Strong Performance from Microsoft’s Intelligent Cloud Segment
The Intelligent Cloud segment of Microsoft’s business contributed $23.99 billion in revenue, demonstrating a 15% increase and surpassing the consensus estimate of $23.79 billion among analysts surveyed by StreetAccount. This segment encompasses various components such as the Azure public cloud, SQL Server, Windows Server, Visual Studio, Nuance, GitHub, and enterprise services. Azure revenue experienced a growth rate of 26% during the quarter, surpassing the previous quarter’s growth rate of 27% and the year-ago quarter’s growth rate of 40%. Analysts had anticipated a 25% growth rate for Azure, which competes with Amazon Web Services and Google Cloud Platform.

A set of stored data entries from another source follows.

-- pv_equiv track=rewrite | github.com/HariShankar08/Neural-POS-Tagging | pos_tagger.py | generate_windows_ffn
-- ===== SOURCE A (Python) =====
-- def generate_windows_ffn(sentence, p, s, vocabulary):
--     windows = []
--     for i in range(len(sentence)):
--         window = []
--         for j in range(1, p + 1):
--             if i - j < 0:
--                 window.insert(0, '<S>')
--             else:
--                 word = sentence[i-j]
--                 if vocabulary.get(word) is not None:
--                     window.insert(0, word)
--                 else:
--                     window.insert(0, '<UNK>')
--
--         if vocabulary.get(sentence[i]) is not None:
--             window.append(sentence[i])
--         else:
--             window.append('<UNK>')
--
--         for j in range(1, s + 1):
--             if i + j >= len(sentence):
--                 window.append('</S>')
--             else:
--                 if vocabulary.get(sentence[i + j]) is not None:
--                     window.append(sentence[i + j])
--                 else:
--                     window.append('<UNK>')
--
--         windows.append(window)
--     return windows
-- ===== SOURCE B (Python) =====
-- def generate_windows_ffn(sentence, p, s, vocabulary):
--     # negative context sizes contribute nothing, exactly as A's empty ranges
--     p = max(p, 0)
--     s = max(s, 0)
--     mapped = [w if vocabulary.get(w) is not None else '<UNK>' for w in sentence]
--     padded = ['<S>'] * p + mapped + ['</S>'] * s
--     width = p + s + 1
--     return [padded[i:i + width] for i in range(len(sentence))]
-- ===== Notes on version B (the rewrite author's own statement) =====
-- stated objective: simpler
-- what changed: Replaces A's per-token nested boundary-checking loops with insert(0,...) by one vocabulary-mapping pass, one padded array, and fixed-width slicing per position.
import Mathlib
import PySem

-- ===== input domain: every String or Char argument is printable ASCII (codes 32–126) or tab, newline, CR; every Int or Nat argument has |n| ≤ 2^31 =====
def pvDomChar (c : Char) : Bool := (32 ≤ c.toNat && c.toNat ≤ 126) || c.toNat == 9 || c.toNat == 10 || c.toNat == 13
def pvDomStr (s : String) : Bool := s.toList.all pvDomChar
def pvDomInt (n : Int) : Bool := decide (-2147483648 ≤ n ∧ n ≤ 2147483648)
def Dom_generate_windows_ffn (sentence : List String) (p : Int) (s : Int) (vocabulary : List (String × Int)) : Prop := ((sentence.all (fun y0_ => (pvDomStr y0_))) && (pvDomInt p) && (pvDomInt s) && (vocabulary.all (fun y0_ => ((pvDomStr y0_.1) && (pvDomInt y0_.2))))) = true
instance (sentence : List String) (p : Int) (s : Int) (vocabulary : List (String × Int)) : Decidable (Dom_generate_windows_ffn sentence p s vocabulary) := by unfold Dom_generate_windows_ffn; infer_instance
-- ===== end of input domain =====

-- B replaces A's per-token nested boundary-checking loops (with insert(0, ...)) by one
-- vocabulary-mapping pass, one padded array and fixed-width slicing (objective: simpler).

-- ===== PORT A =====
def generate_windows_ffn (sentence : List String) (p : Int) (s : Int) (vocabulary : List (String × Int)) : List (List String) :=
  (PySem.List.pyRange 0 (sentence.length : Int) 1).foldl (fun windows i =>
    -- for j in range(1, p+1): left context, window.insert(0, ...)
    let window : List String :=
      (PySem.List.pyRange 1 (p + 1) 1).foldl (fun window j =>
        if i - j < 0 then "<S>" :: window
        else
          let word := PySem.List.pyGetD sentence (i - j) ""   -- always in range: 0 ≤ i-j < len
          if (PySem.Dict.get? (PySem.Dict.mk vocabulary) word).isSome then word :: window
          else "<UNK>" :: window) []
    -- the centre token sentence[i]
    let window : List String :=
      if (PySem.Dict.get? (PySem.Dict.mk vocabulary) (PySem.List.pyGetD sentence i "")).isSome then
        window ++ [PySem.List.pyGetD sentence i ""]
      else window ++ ["<UNK>"]
    -- for j in range(1, s+1): right context, window.append(...)
    let window : List String :=
      (PySem.List.pyRange 1 (s + 1) 1).foldl (fun window j =>
        if (sentence.length : Int) ≤ i + j then window ++ ["</S>"]
        else
          if (PySem.Dict.get? (PySem.Dict.mk vocabulary) (PySem.List.pyGetD sentence (i + j) "")).isSome then
            window ++ [PySem.List.pyGetD sentence (i + j) ""]
          else window ++ ["<UNK>"]) window
    windows ++ [window]) []

-- ===== PORT B =====
def generate_windows_ffn_alt (sentence : List String) (p : Int) (s : Int) (vocabulary : List (String × Int)) : List (List String) :=
  let p' := max p 0
  let s' := max s 0
  let mapped := sentence.map (fun w => if (PySem.Dict.get? (PySem.Dict.mk vocabulary) w).isSome then w else "<UNK>")
  let padded := List.replicate p'.toNat "<S>" ++ mapped ++ List.replicate s'.toNat "</S>"
  let width := p' + s' + 1
  (PySem.List.pyRange 0 (sentence.length : Int) 1).map (fun i => PySem.List.slice padded (some i) (some (i + width)))

-- ===== PRECONDITION & SPEC =====
def Spec_generate_windows_ffn (sentence : List String) (p : Int) (s : Int) (vocabulary : List (String × Int)) (out : List (List String)) : Prop := out = generate_windows_ffn_alt sentence p s vocabulary
instance (sentence : List String) (p : Int) (s : Int) (vocabulary : List (String × Int)) (out : List (List String)) : Decidable (Spec_generate_windows_ffn sentence p s vocabulary out) := by unfold Spec_generate_windows_ffn; infer_instance

-- ===== CLAIM (what is proved, stated in full; the proofs are below) =====
def Claim_equal_generate_windows_ffn : Prop := ∀ (sentence : List String) (p : Int) (s : Int) (vocabulary : List (String × Int)), Dom_generate_windows_ffn sentence p s vocabulary → Spec_generate_windows_ffn sentence p s vocabulary (generate_windows_ffn sentence p s vocabulary)

-- ===== LEMMAS AND PROOFS =====

-- a fold that prepends f x is the reversed map
theorem pv_foldl_cons_rev {α β : Type} (xs : List α) (f : α → β) (acc : List β) :
    xs.foldl (fun a x => f x :: a) acc = (xs.map f).reverse ++ acc := by
  induction xs generalizing acc with
  | nil => simp
  | cons x xs ih => simp [List.foldl_cons, ih]

-- push a branch on what is appended out of the if
theorem pv_ite_append {α : Type} (c : Prop) [Decidable c] (A : List α) (a b : α) :
    (if c then A ++ [a] else A ++ [b]) = A ++ [if c then a else b] := by
  split_ifs <;> rfl

-- the window A builds at position ii is exactly the fixed-width slice of B's padded array
set_option maxHeartbeats 1000000 in
theorem pv_window_eq (sentence : List String) (p s : Int) (vocabulary : List (String × Int)) (ii : Nat)
    (hlt : ii < sentence.length) :
    (let window : List String :=
        (PySem.List.pyRange 1 (p + 1) 1).foldl (fun window j =>
          if (ii:Int) - j < 0 then "<S>" :: window
          else
            let word := PySem.List.pyGetD sentence ((ii:Int) - j) ""
            if (PySem.Dict.get? (PySem.Dict.mk vocabulary) word).isSome then word :: window
            else "<UNK>" :: window) []
      let window : List String :=
        if (PySem.Dict.get? (PySem.Dict.mk vocabulary) (PySem.List.pyGetD sentence (ii:Int) "")).isSome then
          window ++ [PySem.List.pyGetD sentence (ii:Int) ""]
        else window ++ ["<UNK>"]
      let window : List String :=
        (PySem.List.pyRange 1 (s + 1) 1).foldl (fun window j =>
          if (sentence.length : Int) ≤ (ii:Int) + j then window ++ ["</S>"]
          else
            if (PySem.Dict.get? (PySem.Dict.mk vocabulary) (PySem.List.pyGetD sentence ((ii:Int) + j) "")).isSome then
              window ++ [PySem.List.pyGetD sentence ((ii:Int) + j) ""]
            else window ++ ["<UNK>"]) window
      window) =
    PySem.List.slice (List.replicate (max p 0).toNat "<S>" ++ sentence.map (fun w => if (PySem.Dict.get? (PySem.Dict.mk vocabulary) w).isSome then w else "<UNK>") ++ List.replicate (max s 0).toNat "</S>") (some (ii:Int)) (some ((ii:Int) + (max p 0 + max s 0 + 1))) := by
  have hL : (fun (window : List String) (j : Int) =>
          if (ii:Int) - j < 0 then "<S>" :: window
          else
            let word := PySem.List.pyGetD sentence ((ii:Int) - j) ""
            if (PySem.Dict.get? (PySem.Dict.mk vocabulary) word).isSome then word :: window
            else "<UNK>" :: window)
      = (fun window j => (if (ii:Int) - j < 0 then "<S>"
          else if (PySem.Dict.get? (PySem.Dict.mk vocabulary) (PySem.List.pyGetD sentence ((ii:Int) - j) "")).isSome
          then PySem.List.pyGetD sentence ((ii:Int) - j) "" else "<UNK>") :: window) := by
    funext w j; simp only []; split_ifs <;> rfl
  simp only [hL, pv_foldl_cons_rev, pv_ite_append, PySem.List.foldl_append_singleton_eq_map,
    PySem.List.pyRange_one, add_sub_cancel_right, List.map_map, List.append_nil]
  rw [PySem.List.slice_toNat _ (a := (ii:Int)) (b := (ii:Int) + (max p 0 + max s 0 + 1)) (by omega) (by omega)]
  rw [show (max p 0).toNat = p.toNat from by omega, show (max s 0).toNat = s.toNat from by omega]
  simp only [Int.toNat_natCast]
  rw [show ((ii:Int) + (max p 0 + max s 0 + 1)).toNat - ii = p.toNat + s.toNat + 1 from by omega]
  apply List.ext_getElem
  · simp; omega
  · intro t h1 h2
    simp only [List.getElem_append, List.getElem_take, List.getElem_drop, List.getElem_reverse,
      List.getElem_map, List.getElem_range, List.length_reverse, List.length_map, List.length_range,
      List.length_append, List.length_replicate,
      List.getElem_replicate, Function.comp, List.length_cons, List.length_nil]
    split_ifs <;> try rfl
    all_goals try omega
    all_goals try (
      have e : PySem.List.pyGetD sentence ((ii:Int) - (1 + ((p.toNat - 1 - t : Nat) : Int))) "" = sentence[ii + t - p.toNat]'(by omega) := by
        rw [PySem.List.pyGetD_eq_getElem _ "" (by omega) (by omega)]
        exact getElem_congr rfl (by omega) (by omega)
      simp only [e] at *)
    all_goals try (
      have e : PySem.List.pyGetD sentence ((ii:Int) + (1 + ((t - (p.toNat + (0+1)) : Nat) : Int))) "" = sentence[ii + t - p.toNat]'(by omega) := by
        rw [PySem.List.pyGetD_eq_getElem _ "" (by omega) (by omega)]
        exact getElem_congr rfl (by omega) (by omega)
      simp only [e] at *)
    all_goals try (
      have e : PySem.List.pyGetD sentence ((ii:Nat) : Int) "" = sentence[ii + t - p.toNat]'(by omega) := by
        rw [PySem.List.pyGetD_eq_getElem _ "" (by omega) (by omega)]
        exact getElem_congr rfl (by omega) (by omega)
      simp only [e] at *)
    all_goals try first | rfl | simp_all
    all_goals (rw [dif_pos (by omega), dif_neg (by omega : ¬((ii:Int) + (t:Int) < p))]; simp_all)
    all_goals (intro hsome; simp only [show ii + t - p.toNat = ii from by omega] at hsome; simp_all)

-- ===== VERDICT (by name: the statement is the Claim_ definition above) =====
theorem generate_windows_ffn_spec : Claim_equal_generate_windows_ffn := by
  intro sentence p s vocabulary _
  unfold Spec_generate_windows_ffn generate_windows_ffn generate_windows_ffn_alt
  rw [PySem.List.foldl_append_singleton_eq_map]
  simp only [List.nil_append]
  refine List.map_congr_left ?_
  intro i hi
  rw [PySem.List.mem_pyRange_one] at hi
  obtain ⟨h0, hlt⟩ := hi
  lift i to Nat using h0 with ii
  exact pv_window_eq sentence p s vocabulary ii (by exact_mod_cast hlt)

Microsoft CEO Satya Nadella revealed in a conference call with analysts that “Microsoft Cloud surpassed $110 billion in annual revenue, up 27% in constant currency, with Azure accounting for more than 50% of the total for the first time.” In comparison, Google’s parent company, Alphabet, announced a 28% increase in revenue from its cloud products, which include Google Workspace and Google Cloud Platform.

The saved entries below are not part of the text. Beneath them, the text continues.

-- pv_equiv track=rewrite | github.com/bruno-fs/genial | megFinder.py | countMicExTandem
-- ===== SOURCE A (Python) =====
-- def countMicExTandem(exons, MicEx=36, simmetric=True):
--     """return the max sequence $\mu$Ex in tandem on the given array (of exons)
--     if simmetric is set to True, the $\mu$Ex must also be simmetric"""
--     c_max = c = 0
--
--     def isSimmetric(x):
--         if x%3 == 0:
--             return True
--         else:
--             return False
--
--     for Ex in exons:
--         if Ex <= MicEx:
--             c += 1
--             if simmetric and not isSimmetric(Ex):
--                 c = 0
--         else:
--             c = 0
--         if c > c_max:
--             c_max = c
--     return c_max
-- ===== SOURCE B (Python) =====
-- def countMicExTandem(exons, MicEx=36, simmetric=True):
--     """Gap decomposition: the disqualifying positions (plus virtual boundaries
--     -1 and len) bound the tandem runs; the answer is the largest gap minus 1."""
--     flags = [Ex <= MicEx and (not simmetric or Ex % 3 == 0) for Ex in exons]
--     bad = [i for i, f in enumerate(flags) if not f]
--     bounds = [-1] + bad + [len(flags)]
--     return max(b - a - 1 for a, b in zip(bounds, bounds[1:]))
-- ===== Notes on version B (the rewrite author's own statement) =====
-- stated objective: simpler
-- what changed: Replaces A's stateful running-counter-with-reset loop by a gap decomposition: compute the qualifying flags, collect the positions of disqualifying exons plus two virtual boundaries, and return the largest gap between consecutive boundaries minus one.
import Mathlib
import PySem

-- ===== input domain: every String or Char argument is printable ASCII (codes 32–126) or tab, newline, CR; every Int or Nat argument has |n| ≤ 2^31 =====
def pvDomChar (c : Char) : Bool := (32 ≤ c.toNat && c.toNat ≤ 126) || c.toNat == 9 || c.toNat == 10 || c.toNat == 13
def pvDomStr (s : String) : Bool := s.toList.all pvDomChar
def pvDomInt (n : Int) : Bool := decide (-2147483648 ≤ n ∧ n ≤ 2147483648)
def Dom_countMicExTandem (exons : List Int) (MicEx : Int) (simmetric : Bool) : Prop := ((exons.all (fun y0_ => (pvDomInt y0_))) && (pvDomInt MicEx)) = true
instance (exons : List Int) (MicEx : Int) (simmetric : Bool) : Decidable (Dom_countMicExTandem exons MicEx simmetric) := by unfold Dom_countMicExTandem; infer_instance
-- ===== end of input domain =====

-- B replaces A's running-counter/reset scan by a gap decomposition (largest gap
-- between consecutive disqualifying positions); objective: simpler.

-- ===== PORT A =====
def pvIsSimmetricA (x : Int) : Bool :=
  if PySem.Int.mod x 3 == 0 then true else false

def pvStepA (MicEx : Int) (simmetric : Bool) (st : Int × Int) (Ex : Int) : Int × Int :=
  let c :=
    if Ex ≤ MicEx then
      let c1 := st.2 + 1
      if simmetric && !(pvIsSimmetricA Ex) then 0 else c1
    else 0
  (if c > st.1 then c else st.1, c)

def countMicExTandem (exons : List Int) (MicEx : Int) (simmetric : Bool) : Int :=
  (exons.foldl (pvStepA MicEx simmetric) (0, 0)).1

-- ===== PORT B =====
def countMicExTandem_alt (exons : List Int) (MicEx : Int) (simmetric : Bool) : Int :=
  let flags := exons.map (fun Ex => decide (Ex ≤ MicEx) && (!simmetric || PySem.Int.mod Ex 3 == 0))
  let bad := ((PySem.List.enumerate flags 0).filter (fun p => !p.2)).map (·.1)
  let bounds := -1 :: bad ++ [(flags.length : Int)]
  -- bounds has ≥ 2 elements, so the gaps list is nonempty and Python's max never
  -- raises; max(iterable) is PySem.List.max? (getD 0 is never taken).
  (PySem.List.max? ((bounds.zip bounds.tail).map (fun p => p.2 - p.1 - 1)) (fun y => y)).getD 0

-- ===== PRECONDITION & SPEC =====
def Spec_countMicExTandem (exons : List Int) (MicEx : Int) (simmetric : Bool) (out : Int) : Prop := out = countMicExTandem_alt exons MicEx simmetric
instance (exons : List Int) (MicEx : Int) (simmetric : Bool) (out : Int) : Decidable (Spec_countMicExTandem exons MicEx simmetric out) := by unfold Spec_countMicExTandem; infer_instance

-- ===== CLAIM (what is proved, stated in full; the proofs are below) =====
def Claim_equal_countMicExTandem : Prop := ∀ (exons : List Int) (MicEx : Int) (simmetric : Bool), Dom_countMicExTandem exons MicEx simmetric → Spec_countMicExTandem exons MicEx simmetric (countMicExTandem exons MicEx simmetric)

-- ===== LEMMAS AND PROOFS =====

/-- the qualifying predicate both programs test -/
def pvQual (MicEx : Int) (simmetric : Bool) (Ex : Int) : Bool :=
  decide (Ex ≤ MicEx) && (!simmetric || PySem.Int.mod Ex 3 == 0)

/-- length of the qualifying prefix run -/
def pvHeadRun : List Bool → Int
  | [] => 0
  | b :: t => if b then 1 + pvHeadRun t else 0

/-- longest qualifying run anywhere -/
def pvBest : List Bool → Int
  | [] => 0
  | b :: t => max (if b then 1 + pvHeadRun t else 0) (pvBest t)

theorem pvHeadRun_nonneg (l : List Bool) : 0 ≤ pvHeadRun l := by
  induction l with
  | nil => simp [pvHeadRun]
  | cons b t ih => simp only [pvHeadRun]; split <;> omega

theorem pvBest_nonneg (l : List Bool) : 0 ≤ pvBest l := by
  induction l with
  | nil => simp [pvBest]
  | cons b t ih => simp only [pvBest]; omega

theorem pvHeadRun_le_best (l : List Bool) : pvHeadRun l ≤ pvBest l := by
  cases l with
  | nil => simp [pvHeadRun, pvBest]
  | cons b t => simp only [pvHeadRun, pvBest]; omega

-- ---------- A side ----------

theorem pvStepA_eq (MicEx : Int) (simmetric : Bool) (st : Int × Int) (Ex : Int)
    (h : 0 ≤ st.2 ∧ st.2 ≤ st.1) :
    pvStepA MicEx simmetric st Ex =
      (max st.1 (if pvQual MicEx simmetric Ex then st.2 + 1 else 0),
       if pvQual MicEx simmetric Ex then st.2 + 1 else 0) := by
  unfold pvStepA pvQual pvIsSimmetricA
  by_cases hle : Ex ≤ MicEx <;> by_cases hm : PySem.Int.mod Ex 3 == 0 <;>
    cases simmetric <;> simp [hle, hm] <;> omega

theorem pvFoldA (MicEx : Int) (simmetric : Bool) :
    ∀ (exons : List Int) (cmax c : Int), 0 ≤ c → c ≤ cmax →
      (exons.foldl (pvStepA MicEx simmetric) (cmax, c)).1 =
        max cmax (max (c + pvHeadRun (exons.map (pvQual MicEx simmetric)))
                      (pvBest (exons.map (pvQual MicEx simmetric)))) := by
  intro exons
  induction exons with
  | nil => intro cmax c h0 h1; simp [pvHeadRun, pvBest]; omega
  | cons x t ih =>
    intro cmax c h0 h1
    have hstep := pvStepA_eq MicEx simmetric (cmax, c) x ⟨h0, h1⟩
    simp only [List.foldl_cons, hstep, List.map_cons]
    by_cases hq : pvQual MicEx simmetric x = true
    · simp only [hq, if_true]
      rw [ih (max cmax (c + 1)) (c + 1) (by omega) (by omega)]
      simp only [pvHeadRun, pvBest, if_true]
      have h2 := pvHeadRun_nonneg (t.map (pvQual MicEx simmetric))
      have h3 := pvHeadRun_le_best (t.map (pvQual MicEx simmetric))
      omega
    · have hq' : pvQual MicEx simmetric x = false := by simpa using hq
      simp only [hq', Bool.false_eq_true, if_false]
      rw [ih (max cmax 0) 0 le_rfl (le_max_right _ _)]
      simp only [pvHeadRun, pvBest, Bool.false_eq_true, if_false]
      have h2 := pvHeadRun_nonneg (t.map (pvQual MicEx simmetric))
      have h3 := pvHeadRun_le_best (t.map (pvQual MicEx simmetric))
      have h4 := pvBest_nonneg (t.map (pvQual MicEx simmetric))
      omega

theorem pvA_eq_best (exons : List Int) (MicEx : Int) (simmetric : Bool) :
    countMicExTandem exons MicEx simmetric =
      pvBest (exons.map (pvQual MicEx simmetric)) := by
  unfold countMicExTandem
  rw [pvFoldA MicEx simmetric exons 0 0 le_rfl le_rfl]
  have h2 := pvHeadRun_nonneg (exons.map (pvQual MicEx simmetric))
  have h3 := pvHeadRun_le_best (exons.map (pvQual MicEx simmetric))
  have h4 := pvBest_nonneg (exons.map (pvQual MicEx simmetric))
  omega

-- ---------- B side ----------

/-- the gaps list B computes, with a general previous boundary `prev` and start index `k` -/
def pvGaps (prev k : Int) (flags : List Bool) : List Int :=
  let bad := ((PySem.List.enumerate flags k).filter (fun p => !p.2)).map (·.1)
  let bounds := prev :: bad ++ [k + (flags.length : Int)]
  (bounds.zip bounds.tail).map (fun p => p.2 - p.1 - 1)

/-- B's computation with general boundaries -/
def pvBgen (prev k : Int) (flags : List Bool) : Int :=
  (PySem.List.max? (pvGaps prev k flags) (fun y => y)).getD 0

theorem pvGaps_nil (prev k : Int) : pvGaps prev k [] = [k - prev - 1] := by
  simp [pvGaps, PySem.List.enumerate]

theorem pvGaps_true (prev k : Int) (t : List Bool) :
    pvGaps prev k (true :: t) = pvGaps prev (k + 1) t := by
  have hc : k + ((t.length : Int) + 1) = k + 1 + (t.length : Int) := by ring
  simp only [pvGaps, PySem.List.enumerate_cons, List.filter_cons, List.length_cons]
  norm_num
  rw [hc]

theorem pvGaps_false (prev k : Int) (t : List Bool) :
    pvGaps prev k (false :: t) = (k - prev - 1) :: pvGaps k (k + 1) t := by
  have hc : k + ((t.length : Int) + 1) = k + 1 + (t.length : Int) := by ring
  simp only [pvGaps, PySem.List.enumerate_cons, List.filter_cons, List.length_cons]
  norm_num
  rw [hc]

theorem pvGaps_ne_nil (flags : List Bool) : ∀ prev k : Int, pvGaps prev k flags ≠ [] := by
  induction flags with
  | nil => intro prev k; simp [pvGaps_nil]
  | cons b t ih =>
    intro prev k
    cases b
    · simp [pvGaps_false]
    · rw [pvGaps_true]; exact ih prev (k + 1)

theorem pvFoldl_max_comm (l : List Int) : ∀ a b : Int,
    l.foldl max (max a b) = max a (l.foldl max b) := by
  induction l with
  | nil => intro a b; simp
  | cons c t ih => intro a b; simpa [max_assoc] using ih a (max b c)

/-- evaluate Python max on a nonempty list -/
theorem pvMx_cons (a : Int) (rest : List Int) (h : rest ≠ []) :
    (PySem.List.max? (a :: rest) (fun y => y)).getD 0 =
      max a ((PySem.List.max? rest (fun y => y)).getD 0) := by
  obtain ⟨r, rt, rfl⟩ := List.exists_cons_of_ne_nil h
  rw [PySem.List.max?_id_cons, PySem.List.max?_id_cons]
  simp only [Option.getD_some, List.foldl_cons]
  exact pvFoldl_max_comm rt a r

theorem pvBgen_eq (flags : List Bool) : ∀ prev k : Int, prev + 1 ≤ k →
    pvBgen prev k flags = max (k - prev - 1 + pvHeadRun flags) (pvBest flags) := by
  induction flags with
  | nil =>
    intro prev k h
    rw [pvBgen, pvGaps_nil, PySem.List.max?_id_cons]
    simp only [List.foldl_nil, Option.getD_some, pvHeadRun, pvBest]
    omega
  | cons b t ih =>
    intro prev k h
    cases b with
    | true =>
      rw [pvBgen, pvGaps_true, ← pvBgen, ih prev (k + 1) (by omega)]
      simp only [pvHeadRun, pvBest, if_true]
      have h2 := pvHeadRun_nonneg t
      have h3 := pvHeadRun_le_best t
      omega
    | false =>
      rw [pvBgen, pvGaps_false, pvMx_cons _ _ (pvGaps_ne_nil t k (k + 1)), ← pvBgen,
        ih k (k + 1) (by omega)]
      simp only [pvHeadRun, pvBest, Bool.false_eq_true, if_false]
      have h2 := pvHeadRun_nonneg t
      have h3 := pvHeadRun_le_best t
      have h4 := pvBest_nonneg t
      omega

theorem pvB_eq_best (exons : List Int) (MicEx : Int) (simmetric : Bool) :
    countMicExTandem_alt exons MicEx simmetric =
      pvBest (exons.map (pvQual MicEx simmetric)) := by
  have halt : countMicExTandem_alt exons MicEx simmetric =
      pvBgen (-1) 0 (exons.map (pvQual MicEx simmetric)) := by
    have hq : (fun Ex => decide (Ex ≤ MicEx) && (!simmetric || PySem.Int.mod Ex 3 == 0)) =
        pvQual MicEx simmetric := rfl
    simp only [countMicExTandem_alt, pvBgen, pvGaps, hq]
    norm_num
  rw [halt, pvBgen_eq _ (-1) 0 (by norm_num)]
  have h3 := pvHeadRun_le_best (exons.map (pvQual MicEx simmetric))
  have h4 := pvBest_nonneg (exons.map (pvQual MicEx simmetric))
  omega

-- ===== VERDICT (by name: the statement is the Claim_ definition above) =====
theorem countMicExTandem_spec : Claim_equal_countMicExTandem := by
  intro exons MicEx simmetric _
  unfold Spec_countMicExTandem
  rw [pvA_eq_best, pvB_eq_best]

Cloud Service Providers Adjust to Economic Concerns
Due to concerns about a deteriorating economy, organizations utilizing cloud services from Microsoft, Amazon, and Google have taken measures to optimize their existing workloads and reduce costs in recent months. Amy Hood acknowledged this trend, stating, “As expected in Azure, we saw a continuation of the optimization and new workload trends from the prior quarter.”

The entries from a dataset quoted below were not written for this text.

-- pv_equiv track=rewrite | github.com/Keyti/Python | LoveCalculator.py | tyleSamo
-- ===== SOURCE A (Python) =====
-- def tyleSamo(imi,tab):
--     same = 0
--     for i in range(len(imi)):
--         if imi[i] in tab:
--             same +=1
--         else:
--             same = 0
--     return same
-- ===== SOURCE B (Python) =====
-- def tyleSamo(imi, tab):
--     # Count the trailing run: scan from the end, stop at the first char not in tab.
--     n = 0
--     for c in reversed(imi):
--         if c not in tab:
--             break
--         n += 1
--     return n
-- ===== Notes on version B (the rewrite author's own statement) =====
-- stated objective: simpler
-- what changed: B scans backwards from the end counting chars in tab and stops at the first non-member, instead of A's full left-to-right scan that increments and resets an accumulator.
import Mathlib
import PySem

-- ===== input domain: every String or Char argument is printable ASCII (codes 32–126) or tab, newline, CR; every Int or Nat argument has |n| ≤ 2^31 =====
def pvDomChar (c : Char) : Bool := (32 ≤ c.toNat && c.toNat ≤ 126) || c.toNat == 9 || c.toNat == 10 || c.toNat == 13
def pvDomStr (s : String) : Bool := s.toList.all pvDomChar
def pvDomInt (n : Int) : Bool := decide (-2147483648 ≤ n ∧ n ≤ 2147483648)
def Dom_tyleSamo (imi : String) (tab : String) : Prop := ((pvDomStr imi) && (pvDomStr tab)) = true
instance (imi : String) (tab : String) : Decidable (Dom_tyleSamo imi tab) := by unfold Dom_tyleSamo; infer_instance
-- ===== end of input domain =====

-- B counts the trailing run by scanning backwards with early exit, instead of A's
-- full left-to-right increment-and-reset scan; objective: simpler.

-- ===== PORT A =====
-- for i in range(len(imi)): if imi[i] in tab: same += 1 else: same = 0
def tyleSamo (imi : String) (tab : String) : Int :=
  (PySem.List.pyRange 0 (imi.toList.length : Int) 1).foldl
    (fun same i =>
      if (tab.toList).contains (PySem.List.pyGetD imi.toList i ' ') then same + 1 else 0) 0

-- ===== PORT B =====
-- n = 0; for c in reversed(imi): if c not in tab: break; n += 1
def tyleSamoRun (t : List Char) : List Char → Int
  | [] => 0
  | c :: rest => if t.contains c then 1 + tyleSamoRun t rest else 0

def tyleSamo_alt (imi : String) (tab : String) : Int :=
  tyleSamoRun tab.toList imi.toList.reverse

-- ===== PRECONDITION & SPEC =====
def Spec_tyleSamo (imi : String) (tab : String) (out : Int) : Prop := out = tyleSamo_alt imi tab
instance (imi : String) (tab : String) (out : Int) : Decidable (Spec_tyleSamo imi tab out) := by unfold Spec_tyleSamo; infer_instance

-- ===== CLAIM (what is proved, stated in full; the proofs are below) =====
def Claim_equal_tyleSamo : Prop := ∀ (imi : String) (tab : String), Dom_tyleSamo imi tab → Spec_tyleSamo imi tab (tyleSamo imi tab)

-- ===== LEMMAS AND PROOFS =====
theorem tyleSamo_foldl_eq_run (t : List Char) (l : List Char) :
    l.foldl (fun same c => if t.contains c then same + 1 else 0) 0 = tyleSamoRun t l.reverse := by
  induction l using List.reverseRecOn with
  | nil => simp [tyleSamoRun]
  | append_singleton l c ih =>
      rw [List.foldl_append, List.reverse_append]
      simp only [List.foldl_cons, List.foldl_nil, List.reverse_singleton, List.singleton_append,
        tyleSamoRun, ih]
      split <;> omega

-- ===== VERDICT (by name: the statement is the Claim_ definition above) =====
theorem tyleSamo_spec : Claim_equal_tyleSamo := by
  intro imi tab _
  unfold Spec_tyleSamo tyleSamo tyleSamo_alt
  rw [PySem.List.foldl_pyRange_zero_pyGetD' imi.toList ' '
      (fun same c => if (tab.toList).contains c then same + 1 else 0) 0]
  exact tyleSamo_foldl_eq_run tab.toList imi.toList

To adapt to the changing landscape, the three major U.S. cloud providers have decreased their own expenses. Microsoft’s research and development costs declined year over year for the first time since 2016. Additionally, the company announced that salaries would not be increased in the current year, and job cuts were implemented separately from the earlier round of layoffs that affected 10,000 employees.
Segment Performances and Future Outlook
Microsoft’s productivity and business processes segment, which includes Office productivity software, LinkedIn, and Dynamics, generated $18.29 billion in revenue, surpassing the StreetAccount consensus of $18.06 billion with a 10% increase. The More Personal Computing segment, which encompasses Windows, devices, gaming, and search advertising, reported $13.91 billion in revenue, a 4% decline compared to the previous year, yet exceeding the StreetAccount consensus of $13.58 billion.
Sales of Windows licenses to device manufacturers decreased by 12%, which was better than expected. The surge in PC purchases following the onset of the Covid pandemic made year-over-year comparisons challenging. According to technology industry researcher Gartner, PC shipments, including MacBooks, fell approximately 17% during the quarter.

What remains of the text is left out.